San Francisco 2011

California College of the Arts

October 27th – 28th, 2011

This two-day course will provide architecture and other design professionals in public interest design with in-depth study on methods of how design can address the critical issues faced by communities. Training in public interest design is a way of enhancing an existing design practice and learning skills to become pro-actively engaged in community-based design. The curriculum is formed around the Social Economic Environmental Design (SEED) metric, a set of standards that outlines the process and principles of this growing approach to design. This process provides a step-by-step aid for those who want to undertake public interest design. Certification in the SEED process will be given.
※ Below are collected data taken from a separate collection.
-- pv_equiv track=rewrite | github.com/rafael5/vista-meta | host/scripts/build_routine_calls.py | strip_strings_and_comments
-- ===== SOURCE A (Python) =====
-- def strip_strings_and_comments(line: str) -> str:
--     """Remove `"..."` strings (with `""` escape) and trailing `;comment`."""
--     out: list[str] = []
--     i = 0
--     n = len(line)
--     in_string = False
--     while i < n:
--         c = line[i]
--         if in_string:
--             if c == '"':
--                 if i + 1 < n and line[i + 1] == '"':
--                     i += 2
--                     continue
--                 in_string = False
--             i += 1
--             continue
--         if c == '"':
--             in_string = True
--             i += 1
--             continue
--         if c == ';':
--             break
--         out.append(c)
--         i += 1
--     return "".join(out)
-- ===== SOURCE B (Python) =====
-- def strip_strings_and_comments(line: str) -> str:
--     """Remove `"..."` strings (with `""` escape) and trailing `;comment`."""
--     # Split once on '"': the even-indexed pieces are exactly the unquoted text
--     # (the "" escape shows up as an empty even piece and vanishes); cut at the
--     # first ';' found in an unquoted piece.
--     out: list[str] = []
--     for part in line.split('"')[::2]:
--         if ';' in part:
--             out.append(part.partition(';')[0])
--             break
--         out.append(part)
--     return "".join(out)
-- ===== Notes on version B (the rewrite author's own statement) =====
-- stated objective: faster
-- what changed: Replaces the explicit character-by-character in_string automaton with a single split on the quote character (even-indexed pieces are exactly the unquoted text, the escaped quote pair degenerating to an empty even piece) followed by truncation at the first semicolon found in an unquoted piece.
import Mathlib
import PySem

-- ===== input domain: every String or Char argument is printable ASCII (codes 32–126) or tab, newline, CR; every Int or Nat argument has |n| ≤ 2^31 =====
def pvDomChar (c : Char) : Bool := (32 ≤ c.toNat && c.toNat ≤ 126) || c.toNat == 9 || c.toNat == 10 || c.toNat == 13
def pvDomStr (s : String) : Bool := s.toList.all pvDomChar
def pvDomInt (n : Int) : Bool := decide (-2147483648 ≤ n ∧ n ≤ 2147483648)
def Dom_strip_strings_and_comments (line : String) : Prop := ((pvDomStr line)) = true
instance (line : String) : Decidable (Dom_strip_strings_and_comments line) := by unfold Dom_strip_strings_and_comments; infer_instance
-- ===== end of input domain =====

-- B replaces A's explicit in_string character automaton by one split on '"' (even-indexed
-- pieces are the unquoted text) followed by truncation at the first ';' there (measurably faster: one C-level split instead of a per-character Python loop).


-- ===== PORT A =====
-- A's while loop over indices, transliterated as structural recursion on the remaining
-- characters with the same in_string flag; the `line[i+1]` lookahead becomes a match on
-- the tail, `out.append`/`"".join` become cons/String.ofList.
def stripGoA : List Char → Bool → List Char
  | [], _ => []
  | c :: rest, true =>
      if c = '"' then
        match rest with
        | '"' :: rest2 => stripGoA rest2 true          -- escaped "" : i += 2, stay in string
        | r => stripGoA r false                        -- closing quote
      else stripGoA rest true                          -- char inside string, dropped
  | c :: rest, false =>
      if c = '"' then stripGoA rest true               -- opening quote
      else if c = ';' then []                          -- comment: break
      else c :: stripGoA rest false                    -- out.append(c)
termination_by l _ => l.length
decreasing_by all_goals (simp; try omega)

def strip_strings_and_comments (line : String) : String :=
  String.ofList (stripGoA line.toList false)

-- ===== PORT B =====
-- Source B's loop `for part in parts[::2]: …` with its break, as recursion over the part list;
-- `line.split('"')` is PySem.Chars.splitOn, `[::2]` is PySem.List.slice? with step 2 (never
-- none since 2 ≠ 0), `';' in part` is PySem.Chars.isIn, and `part.partition(';')[0]` is
-- takeWhile (· ≠ ';') (exact: partition's first component is everything before the first ';').
def stripGoB : List (List Char) → List Char
  | [] => []
  | p :: ps =>
      if PySem.Chars.isIn [';'] p then p.takeWhile (· ≠ ';')
      else p ++ stripGoB ps

def strip_strings_and_comments_alt (line : String) : String :=
  String.ofList (stripGoB ((PySem.List.slice? (PySem.Chars.splitOn line.toList ['"']) none none 2).getD []))

-- ===== PRECONDITION & SPEC =====
def Spec_strip_strings_and_comments (line : String) (out : String) : Prop := out = strip_strings_and_comments_alt line
instance (line : String) (out : String) : Decidable (Spec_strip_strings_and_comments line out) := by unfold Spec_strip_strings_and_comments; infer_instance

-- ===== CLAIM (what is proved, stated in full; the proofs are below) =====
def Claim_equal_strip_strings_and_comments : Prop := ∀ (line : String), Dom_strip_strings_and_comments line → Spec_strip_strings_and_comments line (strip_strings_and_comments line)

-- ===== LEMMAS AND PROOFS =====

-- (current unquoted-part prefix, remaining parts): a structural model of split('"')
def fsp : List Char → List Char × List (List Char)
  | [] => ([], [])
  | c :: rest =>
      let r := fsp rest
      if c = '"' then ([], r.1 :: r.2) else (c :: r.1, r.2)

-- every other element, starting with the first (the even-indexed ones)
def evens {α : Type} : List α → List α
  | [] => []
  | [x] => [x]
  | x :: _ :: r => x :: evens r

lemma evens_cons {α : Type} (x : α) (l : List α) :
    evens (x :: l) = x :: evens (l.drop 1) := by
  cases l <;> rfl

lemma go_eq_fsp (fuel : Nat) : ∀ (l cur : List Char) (acc : List (List Char)),
    l.length ≤ fuel →
    PySem.Chars.splitOn.go ['"'] fuel l cur acc
      = acc.reverse ++ (cur.reverse ++ (fsp l).1) :: (fsp l).2 := by
  induction fuel with
  | zero =>
      intro l cur acc h
      have hl : l = [] := by simpa using h
      subst hl
      simp [PySem.Chars.splitOn.go, fsp]
  | succ n ih =>
      intro l cur acc h
      cases l with
      | nil => simp [PySem.Chars.splitOn.go, fsp]
      | cons c rest =>
          by_cases hc : c = '"'
          · subst hc
            rw [show PySem.Chars.splitOn.go ['"'] (n+1) ('"' :: rest) cur acc
                = PySem.Chars.splitOn.go ['"'] n rest [] (cur.reverse :: acc) by
                  simp [PySem.Chars.splitOn.go, List.isPrefixOf]]
            rw [ih rest [] (cur.reverse :: acc) (by simpa using h)]
            simp [fsp]
          · rw [show PySem.Chars.splitOn.go ['"'] (n+1) (c :: rest) cur acc
                = PySem.Chars.splitOn.go ['"'] n rest (c :: cur) acc by
                  simp [PySem.Chars.splitOn.go, List.isPrefixOf]
                  exact fun h' => absurd h'.symm hc]
            rw [ih rest (c :: cur) acc (by simp at h; omega)]
            simp [fsp, hc]

lemma splitOn_eq_fsp (l : List Char) :
    PySem.Chars.splitOn l ['"'] = (fsp l).1 :: (fsp l).2 := by
  unfold PySem.Chars.splitOn
  rw [go_eq_fsp (l.length + 1) l [] [] (by omega)]
  simp

lemma filterMap_even {α : Type} (xs : List α) :
    List.filterMap (fun k => xs[2 * k]?) (List.range ((xs.length + 1) / 2)) = evens xs := by
  induction xs using evens.induct with
  | case1 => simp [evens]
  | case2 x => simp [evens, List.range_succ]
  | case3 x y r ih =>
      have hlen : ((x :: y :: r).length + 1) / 2 = (r.length + 1) / 2 + 1 := by
        simp [List.length_cons]; omega
      rw [hlen, List.range_succ_eq_map, List.filterMap_cons, List.filterMap_map]
      simp only [List.getElem?_cons_zero, Nat.mul_zero]
      rw [show ((fun k => (x :: y :: r)[2 * k]?) ∘ Nat.succ) = (fun k => r[2 * k]?) by
        funext k
        simp [Nat.mul_succ]]
      rw [ih]
      rfl

lemma slice2_eq_evens {α : Type} (xs : List α) :
    PySem.List.slice? xs none none 2 = some (evens xs) := by
  simp only [PySem.List.slice?, PySem.List.sliceIndices]
  norm_num
  rcases xs with _ | ⟨a, t⟩
  · simp [evens]
  · rw [if_pos (by simp)]
    have h2 : ((((a :: t).length : Int) + 2 - 1) / 2).toNat = ((a :: t).length + 1) / 2 := by
      omega
    have hf : (fun x : Nat => (a :: t)[(2 * (x : Int)).toNat]?) = (fun x => (a :: t)[2 * x]?) := by
      funext k
      rw [show ((2 * (k : Int)).toNat) = 2 * k by omega]
    rw [h2, hf]
    exact filterMap_even _

lemma isIn_semi_iff (p : List Char) : PySem.Chars.isIn [';'] p = true ↔ ';' ∈ p := by
  rw [PySem.Chars.isIn_iff_infix, List.singleton_infix_iff]

lemma isIn_semi_nil : PySem.Chars.isIn [';'] [] = false := by
  rw [Bool.eq_false_iff, Ne, isIn_semi_iff]
  simp

lemma isIn_semi_cons (c : Char) (hc : c ≠ ';') (p : List Char) :
    PySem.Chars.isIn [';'] (c :: p) = PySem.Chars.isIn [';'] p := by
  rw [Bool.eq_iff_iff, isIn_semi_iff, isIn_semi_iff, List.mem_cons]
  simp [Ne.symm hc]

lemma stripGoB_nil_cons (ps : List (List Char)) :
    stripGoB ([] :: ps) = stripGoB ps := by
  simp [stripGoB, isIn_semi_nil]

lemma stripGoB_cons_ne (c : Char) (hc : c ≠ ';') (p : List Char) (ps : List (List Char)) :
    stripGoB ((c :: p) :: ps) = c :: stripGoB (p :: ps) := by
  simp only [stripGoB, isIn_semi_cons c hc p]
  by_cases h : PySem.Chars.isIn [';'] p = true
  · simp [h, hc]
  · simp [Bool.eq_false_iff.mpr h]

lemma stripGoB_semi (p : List Char) (ps : List (List Char)) :
    stripGoB ((';' :: p) :: ps) = [] := by
  have h : PySem.Chars.isIn [';'] (';' :: p) = true := (isIn_semi_iff _).mpr (by simp)
  simp [stripGoB, h]

lemma fsp_quote (rest : List Char) :
    fsp ('"' :: rest) = ([], (fsp rest).1 :: (fsp rest).2) := by
  simp [fsp]

lemma fsp_ne (c : Char) (hc : c ≠ '"') (rest : List Char) :
    fsp (c :: rest) = (c :: (fsp rest).1, (fsp rest).2) := by
  simp [fsp, hc]

lemma main_equiv : ∀ (n : Nat) (l : List Char), l.length ≤ n →
    stripGoA l false = stripGoB (evens ((fsp l).1 :: (fsp l).2))
      ∧ stripGoA l true = stripGoB (evens (fsp l).2) := by
  intro n
  induction n with
  | zero =>
      intro l h
      have hl : l = [] := by simpa using h
      subst hl
      constructor <;> simp [stripGoA, fsp, evens, stripGoB, isIn_semi_nil]
  | succ n ih =>
      intro l h
      cases l with
      | nil => constructor <;> simp [stripGoA, fsp, evens, stripGoB, isIn_semi_nil]
      | cons c rest =>
          have hr : rest.length ≤ n := by simp at h; omega
          constructor
          · -- the loop outside a string
            by_cases hc : c = '"'
            · subst hc
              rw [show stripGoA ('"' :: rest) false = stripGoA rest true by simp [stripGoA],
                fsp_quote]
              rw [show evens (([] : List Char) :: (fsp rest).1 :: (fsp rest).2)
                  = [] :: evens (fsp rest).2 from rfl]
              rw [stripGoB_nil_cons]
              exact (ih rest hr).2
            · by_cases hsc : c = ';'
              · subst hsc
                rw [show stripGoA (';' :: rest) false = [] by simp [stripGoA],
                  fsp_ne ';' hc rest]
                rw [show ((';' :: (fsp rest).1, (fsp rest).2) : List Char × List (List Char)).1
                    = ';' :: (fsp rest).1 from rfl]
                rw [evens_cons, stripGoB_semi]
              · rw [show stripGoA (c :: rest) false = c :: stripGoA rest false by
                  simp [stripGoA, hc, hsc], fsp_ne c hc rest]
                rw [show ((c :: (fsp rest).1, (fsp rest).2) : List Char × List (List Char)).1
                    = c :: (fsp rest).1 from rfl]
                rw [evens_cons, stripGoB_cons_ne c hsc, ← evens_cons]
                rw [(ih rest hr).1]
          · -- the loop inside a string
            by_cases hc : c = '"'
            · subst hc
              cases rest with
              | nil =>
                  rw [show stripGoA ['"'] true = stripGoA [] false by simp [stripGoA],
                    fsp_quote]
                  exact (ih [] (by simp)).1
              | cons c2 rest2 =>
                  by_cases h2 : c2 = '"'
                  · subst h2
                    rw [show stripGoA ('"' :: '"' :: rest2) true = stripGoA rest2 true by
                      simp [stripGoA], fsp_quote, fsp_quote]
                    rw [show evens (([] : List Char) :: (fsp rest2).1 :: (fsp rest2).2)
                        = [] :: evens (fsp rest2).2 from rfl]
                    rw [stripGoB_nil_cons]
                    exact (ih rest2 (by simp at h; omega)).2
                  · rw [show stripGoA ('"' :: c2 :: rest2) true = stripGoA (c2 :: rest2) false by
                      simp [stripGoA, h2], fsp_quote]
                    exact (ih (c2 :: rest2) hr).1
            · rw [show stripGoA (c :: rest) true = stripGoA rest true by
                rw [stripGoA.eq_def]; simp [hc], fsp_ne c hc rest]
              exact (ih rest hr).2

-- ===== VERDICT (by name: the statement is the Claim_ definition above) =====
theorem strip_strings_and_comments_spec : Claim_equal_strip_strings_and_comments := by
  intro line _
  unfold Spec_strip_strings_and_comments strip_strings_and_comments strip_strings_and_comments_alt
  rw [splitOn_eq_fsp, slice2_eq_evens, Option.getD_some,
    (main_equiv line.toList.length line.toList le_rfl).1]
lemma pv_scan_eq_while (p q : Int → Bool) (m : Nat)
    (h : ∀ i : Int, 0 ≤ i → i ≤ m → q i = !p i) :
    pvBreakScan p (PySem.List.pyRange (m : Int) (-1) (-1)) = pvWhileDec q (m : Int) := by
  induction m with
  | zero =>
      rw [PySem.List.pyRange_neg_one_cons (by norm_num), PySem.List.pyRange_neg_one_eq_nil (by norm_num)]
      rw [pvWhileDec]
      simp [pvBreakScan]
  | succ m ih =>
      have hcons : PySem.List.pyRange ((m:Int)+1) (-1) (-1)
          = ((m:Int)+1) :: PySem.List.pyRange ((m : Nat) : Int) (-1) (-1) := by
        rw [PySem.List.pyRange_neg_one_cons (by omega)]
        norm_num
      have hne : PySem.List.pyRange ((m : Nat) : Int) (-1) (-1) ≠ [] := by
        rw [PySem.List.pyRange_neg_one_cons (by omega)]; simp
      have hq : q ((m:Int)+1) = !p ((m:Int)+1) := h _ (by omega) (by push_cast; omega)
      push_cast
      rw [hcons, pvWhileDec]
      by_cases hp : p ((m:Int)+1)
      · have hc : ¬ (0 < (m:Int)+1 ∧ q ((m:Int)+1) = true) := by
          simp [hq, hp]
        rw [dif_neg hc]
        simp [pvBreakScan, hp]
      · have hcond : (0 < (m:Int)+1 ∧ q ((m:Int)+1) = true) := by
          refine ⟨by omega, ?_⟩
          simp [hq, hp]
        rw [dif_pos hcond]
        have hstep : (m:Int) + 1 - 1 = ((m:Nat):Int) := by ring
        rw [hstep, ← ih (fun i h0 hm => h i h0 (by push_cast; omega))]
        obtain ⟨x, xs, hxs⟩ : ∃ x xs, PySem.List.pyRange ((m : Nat) : Int) (-1) (-1) = x :: xs :=
          List.exists_cons_of_ne_nil hne
        simp [pvBreakScan, hp, hxs]


lemma pv_while_bounds (q : Int → Bool) (i : Int) (hi : 0 ≤ i) :
    0 ≤ pvWhileDec q i ∧ pvWhileDec q i ≤ i := by
  fun_induction pvWhileDec q i with
  | case1 i h ih =>
      have := ih (by omega)
      constructor <;> omega
  | case2 i h => omega

lemma pv_stepAB (l : List Char) (h2 : 2 ≤ l.length) :
    pvStepA (l.length : Int) l = pvStepB l := by
  rw [pvStepA, pvStepB]
  have hm2 : ((l.length : Int) - 2) = ((l.length - 2 : Nat) : Int) := by push_cast [h2]; omega
  have hm1 : ((l.length : Int) - 1) = ((l.length - 1 : Nat) : Int) := by
    push_cast [Nat.one_le_iff_ne_zero.mpr (by omega : l.length ≠ 0)]; omega
  have hi : pvBreakScan (fun i => pvLtAt l i (i + 1)) (PySem.List.pyRange ((l.length:Int) - 2) (-1) (-1))
      = pvWhileDec (fun i => pvLeAt l (i + 1) i) ((l.length:Int) - 2) := by
    rw [hm2]
    apply pv_scan_eq_while
    intro i h0 hle
    exact pv_le_not_lt l i (i+1) h0 (by omega) (by omega) (by omega)
  rw [hi]
  have hib := pv_while_bounds (fun i => pvLeAt l (i + 1) i) ((l.length:Int) - 2) (by omega)
  set i := pvWhileDec (fun i => pvLeAt l (i + 1) i) ((l.length:Int) - 2) with hidef
  have hj : pvBreakScan (fun jj => pvLtAt l i jj) (PySem.List.pyRange ((l.length:Int) - 1) (-1) (-1))
      = pvWhileDec (fun jj => pvLeAt l jj i) ((l.length:Int) - 1) := by
    rw [hm1]
    apply pv_scan_eq_while
    intro jj h0 hle
    exact pv_le_not_lt l i jj (by omega) (by omega) h0 (by omega)
  rw [hj]
  set j := pvWhileDec (fun jj => pvLeAt l jj i) ((l.length:Int) - 1) with hjdef
  rw [PySem.List.slice_to (pvSwap l i j) (b := i+1) (by omega), PySem.List.slice_from (pvSwap l i j) (a := i+1) (by omega)]
-- pv_equiv track=rewrite | github.com/mesax1/hugo-doug-john-search-agent | src/search_agent/advanced_search.py | taxonomy_tokenizer
-- ===== SOURCE A (Python) =====
-- def taxonomy_tokenizer(text: str) -> list[str]:
--     """Hierarchical tokenizer for category paths like 'Furniture/Living Room/Sofas'.
--
--     Emits one token per prefix level so that a query for 'Furniture' matches
--     every product in that top-level category, while 'Furniture/Living Room'
--     narrows to that sub-category, etc.
--
--     'Furniture/Living Room/Sofas' ->
--         ['Furniture', 'Furniture/Living Room', 'Furniture/Living Room/Sofas']
--     """
--     if not isinstance(text, str) or not text:
--         return []
--     parts = [p.strip() for p in text.split("/")]
--     tokens = []
--     current = ""
--     for part in parts:
--         current += part
--         tokens.append(current)
--         current += "/"
--     return tokens
-- ===== SOURCE B (Python) =====
-- def taxonomy_tokenizer(text: str) -> list[str]:
--     """Hierarchical tokenizer: one token per prefix level of a '/'-separated path."""
--     if not isinstance(text, str) or not text:
--         return []
--     parts = [p.strip() for p in text.split("/")]
--     return ["/".join(parts[: i + 1]) for i in range(len(parts))]
-- ===== Notes on version B (the rewrite author's own statement) =====
-- stated objective: simpler
-- what changed: B drops A's running-accumulator loop (a 'current' string grown and trailing-separator-patched across iterations) and instead forms each token independently as the slash-join of the first i+1 stripped parts over an index range, maintaining no cross-iteration state.
import Mathlib
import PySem

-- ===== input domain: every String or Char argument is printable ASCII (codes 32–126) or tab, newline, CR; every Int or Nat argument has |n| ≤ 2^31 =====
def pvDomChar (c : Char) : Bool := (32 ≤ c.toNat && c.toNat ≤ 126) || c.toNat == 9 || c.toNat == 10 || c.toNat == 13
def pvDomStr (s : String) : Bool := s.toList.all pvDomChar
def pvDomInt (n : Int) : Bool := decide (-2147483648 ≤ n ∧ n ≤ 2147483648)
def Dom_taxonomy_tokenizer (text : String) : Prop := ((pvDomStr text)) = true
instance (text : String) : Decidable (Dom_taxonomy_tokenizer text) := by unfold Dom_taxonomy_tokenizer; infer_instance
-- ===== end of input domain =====

-- B replaces A's running 'current' accumulator loop by forming each token
-- independently as '/'.join(parts[:i+1]) over an index range (simpler decomposition).

-- ===== PORT A =====
-- one iteration of A's loop: append current+part to tokens, then grow current by part+'/'
def pvTkStep (st : List (List Char) × List Char) (part : List Char) :
    List (List Char) × List Char :=
  (st.1 ++ [st.2 ++ part], st.2 ++ part ++ ['/'])

def taxonomy_tokenizer (text : String) : List String :=
  if text = "" then []
  else
    let parts := (PySem.Chars.splitOn text.toList ['/']).map PySem.Chars.strip
    ((parts.foldl pvTkStep ([], [])).1).map String.ofList

-- ===== PORT B =====
def taxonomy_tokenizer_alt (text : String) : List String :=
  if text = "" then []
  else
    let parts := (PySem.Chars.splitOn text.toList ['/']).map PySem.Chars.strip
    (List.range parts.length).map
      (fun i => String.ofList (PySem.Chars.join ['/'] (parts.take (i + 1))))

-- ===== PRECONDITION & SPEC =====
def Spec_taxonomy_tokenizer (text : String) (out : List String) : Prop := out = taxonomy_tokenizer_alt text
instance (text : String) (out : List String) : Decidable (Spec_taxonomy_tokenizer text out) := by unfold Spec_taxonomy_tokenizer; infer_instance

-- ===== CLAIM (what is proved, stated in full; the proofs are below) =====
def Claim_equal_taxonomy_tokenizer : Prop := ∀ (text : String), Dom_taxonomy_tokenizer text → Spec_taxonomy_tokenizer text (taxonomy_tokenizer text)

-- ===== LEMMAS AND PROOFS =====

-- A's accumulator fold, started at any (tokens, cur), emits the slice-joins prefixed by cur.
theorem pvFold_eq (parts tokens : List (List Char)) (cur : List Char) :
    (parts.foldl pvTkStep (tokens, cur)).1
      = tokens ++ (List.range parts.length).map
          (fun i => cur ++ PySem.Chars.join ['/'] (parts.take (i + 1))) := by
  induction parts generalizing tokens cur with
  | nil => simp
  | cons p ps ih =>
    rw [List.foldl_cons]
    show (ps.foldl pvTkStep (tokens ++ [cur ++ p], cur ++ p ++ ['/'])).1 = _
    rw [ih]
    rw [List.length_cons, List.range_succ_eq_map, List.map_cons, List.map_map]
    simp only [List.take_succ_cons, List.take_zero, PySem.Chars.join_singleton,
      List.append_assoc, List.singleton_append]
    congr 1
    congr 1
    apply List.map_congr_left
    intro i hi
    have hlt : i < ps.length := List.mem_range.mp hi
    simp only [Function.comp_apply, Nat.succ_eq_add_one]
    have hne : ps.take (i + 1) ≠ [] := by
      cases ps with
      | nil => simp at hlt
      | cons q t => simp
    obtain ⟨q, t, hqt⟩ := List.exists_cons_of_ne_nil hne
    rw [hqt, PySem.Chars.join_cons_cons]
    simp

-- ===== VERDICT (by name: the statement is the Claim_ definition above) =====
theorem taxonomy_tokenizer_spec : Claim_equal_taxonomy_tokenizer := by
  intro text _
  unfold Spec_taxonomy_tokenizer taxonomy_tokenizer taxonomy_tokenizer_alt
  by_cases h : text = ""
  · simp [h]
  · simp only [h, ite_false]
    rw [pvFold_eq]
    simp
Credits: AIA Credits: 11.5 LU/HSA/ SD

*Design Corps is an AIA Continuing Education Credit Provider and will submit directly for these credits. Unfortunately, attendees will have to self-report to receive credits from all other professional organizations.

Institute Recap:

How well did we meet your expectations and provide value to you?

Please evaluate how successfully the Public Interest Design Training met your expectations for each of the following.

“5” is highly successfully?“3” is successfully?“1” is unsuccessfully

Average ScoreLearning Objective
4.5—————-Understanding public interest design and how is it re-shaping the design professions.
4.1—————-Moving beyond LEED to measure the social, economic, and environmental impact on communities.
3.8—————-Maximizing a project’s positive impact on a community.
3.8—————-Using a step-by-step process of working with a community as a design partner.
3.8—————-Leveraging other partners and assets to address project challenges.
3.7—————-Identifying new fee sources
3.5—————-Finding new clients and public interest design projects.

Instructors

Sabiha Basrai  is a graphic designer and member of Design Action, a design and communications cooperative committed to social justice activism. Sabiha worked previously with Public Interest GRFX in Philadelphia developing messaging strategies and designing campaign materials for the National Association of State Public Interest Research Groups (PIRGs). She is also Co-Coordinator of the Alliance of South Asians Taking Action (ASATA).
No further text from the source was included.